Provided data Block Start

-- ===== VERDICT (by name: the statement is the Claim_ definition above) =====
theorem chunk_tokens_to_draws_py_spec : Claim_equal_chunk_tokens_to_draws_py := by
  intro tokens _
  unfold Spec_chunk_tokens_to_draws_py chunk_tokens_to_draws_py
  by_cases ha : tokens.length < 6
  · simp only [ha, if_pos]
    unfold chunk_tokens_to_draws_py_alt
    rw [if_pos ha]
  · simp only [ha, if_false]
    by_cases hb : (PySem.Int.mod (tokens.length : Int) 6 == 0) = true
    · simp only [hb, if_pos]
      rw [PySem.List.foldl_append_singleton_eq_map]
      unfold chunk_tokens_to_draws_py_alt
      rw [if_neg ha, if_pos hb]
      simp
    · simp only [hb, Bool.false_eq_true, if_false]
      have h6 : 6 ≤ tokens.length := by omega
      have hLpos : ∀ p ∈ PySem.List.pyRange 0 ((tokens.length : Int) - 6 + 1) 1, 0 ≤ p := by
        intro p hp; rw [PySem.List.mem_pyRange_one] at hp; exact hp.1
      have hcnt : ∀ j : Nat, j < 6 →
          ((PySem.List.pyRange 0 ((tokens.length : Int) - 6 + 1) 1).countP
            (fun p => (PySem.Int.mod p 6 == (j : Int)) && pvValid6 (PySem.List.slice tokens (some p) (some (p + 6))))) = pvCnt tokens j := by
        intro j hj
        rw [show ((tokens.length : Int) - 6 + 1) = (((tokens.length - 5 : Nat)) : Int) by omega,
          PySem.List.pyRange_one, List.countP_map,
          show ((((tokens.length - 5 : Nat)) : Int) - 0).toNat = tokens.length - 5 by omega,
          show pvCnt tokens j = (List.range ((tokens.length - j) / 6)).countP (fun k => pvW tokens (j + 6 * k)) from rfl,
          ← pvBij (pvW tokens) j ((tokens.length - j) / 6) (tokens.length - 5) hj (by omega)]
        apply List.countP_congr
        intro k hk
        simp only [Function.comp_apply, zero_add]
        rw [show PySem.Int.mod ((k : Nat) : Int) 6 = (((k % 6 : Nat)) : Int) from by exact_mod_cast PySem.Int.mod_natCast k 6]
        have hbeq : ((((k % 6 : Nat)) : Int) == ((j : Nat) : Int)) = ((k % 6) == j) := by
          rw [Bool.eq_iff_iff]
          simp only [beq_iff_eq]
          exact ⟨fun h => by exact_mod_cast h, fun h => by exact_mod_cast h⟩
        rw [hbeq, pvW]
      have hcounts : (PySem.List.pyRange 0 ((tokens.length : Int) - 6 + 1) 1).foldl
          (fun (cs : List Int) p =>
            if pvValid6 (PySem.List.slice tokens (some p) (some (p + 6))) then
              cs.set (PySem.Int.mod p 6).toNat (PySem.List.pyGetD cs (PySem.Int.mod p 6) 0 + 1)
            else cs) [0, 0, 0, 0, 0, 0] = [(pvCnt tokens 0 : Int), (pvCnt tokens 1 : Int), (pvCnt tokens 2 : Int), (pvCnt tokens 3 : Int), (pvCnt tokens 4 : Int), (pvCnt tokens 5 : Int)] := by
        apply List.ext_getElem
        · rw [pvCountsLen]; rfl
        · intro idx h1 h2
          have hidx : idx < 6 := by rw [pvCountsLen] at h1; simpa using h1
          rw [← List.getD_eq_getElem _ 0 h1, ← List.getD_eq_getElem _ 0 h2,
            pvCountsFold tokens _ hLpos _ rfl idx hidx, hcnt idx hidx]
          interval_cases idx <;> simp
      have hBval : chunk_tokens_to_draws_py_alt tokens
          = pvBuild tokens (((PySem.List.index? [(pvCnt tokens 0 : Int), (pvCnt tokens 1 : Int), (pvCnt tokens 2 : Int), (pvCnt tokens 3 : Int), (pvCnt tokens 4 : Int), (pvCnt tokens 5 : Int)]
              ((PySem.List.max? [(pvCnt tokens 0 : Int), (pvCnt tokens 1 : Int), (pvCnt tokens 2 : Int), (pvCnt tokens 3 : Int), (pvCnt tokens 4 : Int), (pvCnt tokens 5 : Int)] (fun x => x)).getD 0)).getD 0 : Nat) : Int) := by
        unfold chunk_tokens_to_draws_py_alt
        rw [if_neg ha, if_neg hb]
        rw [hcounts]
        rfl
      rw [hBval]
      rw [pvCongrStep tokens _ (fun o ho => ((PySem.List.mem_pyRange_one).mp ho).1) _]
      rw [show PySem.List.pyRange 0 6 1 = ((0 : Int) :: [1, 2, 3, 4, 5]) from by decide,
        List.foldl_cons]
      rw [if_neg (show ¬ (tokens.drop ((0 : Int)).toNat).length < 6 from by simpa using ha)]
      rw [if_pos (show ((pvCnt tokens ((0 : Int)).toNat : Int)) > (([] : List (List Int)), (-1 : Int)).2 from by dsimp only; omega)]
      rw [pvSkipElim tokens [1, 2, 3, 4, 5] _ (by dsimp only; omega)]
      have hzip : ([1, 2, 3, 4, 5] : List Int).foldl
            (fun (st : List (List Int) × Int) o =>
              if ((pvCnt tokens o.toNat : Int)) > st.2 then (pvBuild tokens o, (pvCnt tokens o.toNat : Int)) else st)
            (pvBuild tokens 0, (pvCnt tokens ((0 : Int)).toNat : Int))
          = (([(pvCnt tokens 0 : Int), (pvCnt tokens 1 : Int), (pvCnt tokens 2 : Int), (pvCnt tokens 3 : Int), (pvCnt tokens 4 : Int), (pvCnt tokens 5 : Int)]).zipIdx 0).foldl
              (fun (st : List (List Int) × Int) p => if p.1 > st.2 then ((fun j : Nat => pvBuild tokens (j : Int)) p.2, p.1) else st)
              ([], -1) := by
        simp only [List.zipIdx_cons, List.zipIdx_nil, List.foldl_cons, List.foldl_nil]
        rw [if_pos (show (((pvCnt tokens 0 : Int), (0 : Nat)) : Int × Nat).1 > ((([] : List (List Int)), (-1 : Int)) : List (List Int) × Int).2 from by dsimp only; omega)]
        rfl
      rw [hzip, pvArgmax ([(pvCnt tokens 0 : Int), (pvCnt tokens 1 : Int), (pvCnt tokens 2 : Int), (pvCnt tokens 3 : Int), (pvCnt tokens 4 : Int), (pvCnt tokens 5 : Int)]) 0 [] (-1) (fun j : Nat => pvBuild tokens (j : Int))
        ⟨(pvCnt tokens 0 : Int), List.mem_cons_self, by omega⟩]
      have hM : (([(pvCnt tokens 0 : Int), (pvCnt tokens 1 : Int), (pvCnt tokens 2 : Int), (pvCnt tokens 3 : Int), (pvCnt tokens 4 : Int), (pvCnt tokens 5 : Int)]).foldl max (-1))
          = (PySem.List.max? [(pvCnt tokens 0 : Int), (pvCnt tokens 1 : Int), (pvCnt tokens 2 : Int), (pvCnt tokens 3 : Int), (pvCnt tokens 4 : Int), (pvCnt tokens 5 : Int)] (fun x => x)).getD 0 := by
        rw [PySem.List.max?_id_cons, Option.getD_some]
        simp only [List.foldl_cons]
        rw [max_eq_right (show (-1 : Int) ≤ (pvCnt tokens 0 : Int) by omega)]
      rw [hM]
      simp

Provided data Block End

## What to do
Starting with the first line of the data above, copy each line exactly until you reach the line with "rw [if_pos ha]"; include that line as well.

## Output of the exercise
-- ===== VERDICT (by name: the statement is the Claim_ definition above) =====
theorem chunk_tokens_to_draws_py_spec : Claim_equal_chunk_tokens_to_draws_py := by
  intro tokens _
  unfold Spec_chunk_tokens_to_draws_py chunk_tokens_to_draws_py
  by_cases ha : tokens.length < 6
  · simp only [ha, if_pos]
    unfold chunk_tokens_to_draws_py_alt
    rw [if_pos ha]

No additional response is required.